[Problem statement]: Locate the string "format" throughout the material and copy every line in which it occurs.

** Opening Records for this exercise block **

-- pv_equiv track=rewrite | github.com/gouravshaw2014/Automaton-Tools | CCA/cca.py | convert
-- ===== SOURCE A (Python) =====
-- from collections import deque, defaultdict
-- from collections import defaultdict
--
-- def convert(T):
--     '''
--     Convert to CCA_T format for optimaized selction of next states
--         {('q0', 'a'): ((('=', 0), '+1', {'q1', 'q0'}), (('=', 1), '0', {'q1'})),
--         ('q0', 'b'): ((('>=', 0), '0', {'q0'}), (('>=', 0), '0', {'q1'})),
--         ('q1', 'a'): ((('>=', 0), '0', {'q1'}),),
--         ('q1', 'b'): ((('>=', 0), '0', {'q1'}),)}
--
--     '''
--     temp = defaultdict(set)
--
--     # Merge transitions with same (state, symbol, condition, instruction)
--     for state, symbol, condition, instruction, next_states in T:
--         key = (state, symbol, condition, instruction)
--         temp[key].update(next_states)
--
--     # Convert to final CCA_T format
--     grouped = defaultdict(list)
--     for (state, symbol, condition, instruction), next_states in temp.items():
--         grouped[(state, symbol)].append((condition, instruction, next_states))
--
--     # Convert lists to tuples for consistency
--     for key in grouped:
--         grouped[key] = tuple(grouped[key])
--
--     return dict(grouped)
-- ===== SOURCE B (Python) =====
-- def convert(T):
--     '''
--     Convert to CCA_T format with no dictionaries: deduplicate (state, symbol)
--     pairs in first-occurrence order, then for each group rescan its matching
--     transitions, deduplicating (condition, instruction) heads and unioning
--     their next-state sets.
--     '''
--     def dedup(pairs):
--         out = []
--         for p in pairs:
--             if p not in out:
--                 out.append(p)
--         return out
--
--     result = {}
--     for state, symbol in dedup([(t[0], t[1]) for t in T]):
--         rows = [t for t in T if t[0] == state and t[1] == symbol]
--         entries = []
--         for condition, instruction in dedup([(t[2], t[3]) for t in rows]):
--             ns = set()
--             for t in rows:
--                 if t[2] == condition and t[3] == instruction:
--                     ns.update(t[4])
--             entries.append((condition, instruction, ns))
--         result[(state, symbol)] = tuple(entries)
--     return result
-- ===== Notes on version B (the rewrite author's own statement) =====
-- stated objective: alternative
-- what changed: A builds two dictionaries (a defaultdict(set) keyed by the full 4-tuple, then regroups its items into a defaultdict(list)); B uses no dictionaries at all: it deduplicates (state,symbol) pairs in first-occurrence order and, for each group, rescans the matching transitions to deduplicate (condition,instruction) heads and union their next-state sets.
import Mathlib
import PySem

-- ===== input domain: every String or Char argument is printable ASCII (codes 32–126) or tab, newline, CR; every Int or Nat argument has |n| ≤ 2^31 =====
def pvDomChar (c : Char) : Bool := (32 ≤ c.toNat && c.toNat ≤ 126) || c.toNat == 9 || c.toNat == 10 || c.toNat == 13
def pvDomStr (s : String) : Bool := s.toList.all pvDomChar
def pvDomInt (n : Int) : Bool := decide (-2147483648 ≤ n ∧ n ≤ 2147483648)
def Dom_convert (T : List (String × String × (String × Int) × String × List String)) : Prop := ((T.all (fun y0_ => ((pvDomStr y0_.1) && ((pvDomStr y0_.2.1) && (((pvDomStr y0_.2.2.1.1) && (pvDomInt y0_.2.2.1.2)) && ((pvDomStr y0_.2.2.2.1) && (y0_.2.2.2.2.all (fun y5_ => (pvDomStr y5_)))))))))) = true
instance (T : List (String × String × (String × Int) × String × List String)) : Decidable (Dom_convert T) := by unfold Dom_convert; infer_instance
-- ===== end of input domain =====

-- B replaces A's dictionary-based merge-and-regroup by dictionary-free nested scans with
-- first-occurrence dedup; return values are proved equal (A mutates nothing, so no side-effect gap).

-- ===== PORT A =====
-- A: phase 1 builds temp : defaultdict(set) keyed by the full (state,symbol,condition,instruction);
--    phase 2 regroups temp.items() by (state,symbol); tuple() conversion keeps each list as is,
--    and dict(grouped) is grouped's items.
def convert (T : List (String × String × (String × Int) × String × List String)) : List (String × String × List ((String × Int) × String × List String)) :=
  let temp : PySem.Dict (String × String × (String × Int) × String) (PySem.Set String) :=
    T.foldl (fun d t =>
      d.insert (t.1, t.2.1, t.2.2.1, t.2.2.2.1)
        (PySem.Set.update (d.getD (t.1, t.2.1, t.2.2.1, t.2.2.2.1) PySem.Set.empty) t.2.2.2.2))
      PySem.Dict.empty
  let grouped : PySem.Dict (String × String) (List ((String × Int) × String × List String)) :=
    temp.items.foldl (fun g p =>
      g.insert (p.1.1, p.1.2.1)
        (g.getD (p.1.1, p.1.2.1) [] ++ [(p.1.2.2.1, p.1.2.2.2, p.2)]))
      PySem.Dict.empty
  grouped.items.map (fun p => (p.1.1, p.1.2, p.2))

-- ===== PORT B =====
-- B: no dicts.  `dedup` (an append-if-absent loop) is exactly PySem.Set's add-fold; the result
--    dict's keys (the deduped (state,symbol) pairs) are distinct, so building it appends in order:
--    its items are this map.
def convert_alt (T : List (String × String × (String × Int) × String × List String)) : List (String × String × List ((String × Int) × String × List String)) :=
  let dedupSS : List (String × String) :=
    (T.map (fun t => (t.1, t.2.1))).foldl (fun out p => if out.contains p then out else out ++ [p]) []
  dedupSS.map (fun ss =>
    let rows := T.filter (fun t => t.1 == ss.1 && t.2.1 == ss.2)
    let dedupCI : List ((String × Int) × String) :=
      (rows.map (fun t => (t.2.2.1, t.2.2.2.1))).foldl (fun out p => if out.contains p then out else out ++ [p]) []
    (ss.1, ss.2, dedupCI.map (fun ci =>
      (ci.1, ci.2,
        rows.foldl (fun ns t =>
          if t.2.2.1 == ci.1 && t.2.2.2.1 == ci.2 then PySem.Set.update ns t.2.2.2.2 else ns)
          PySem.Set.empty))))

** Closing Records for this exercise block **

[Output for this task]:
--     Convert to CCA_T format for optimaized selction of next states
--     # Convert to final CCA_T format
--     Convert to CCA_T format with no dictionaries: deduplicate (state, symbol)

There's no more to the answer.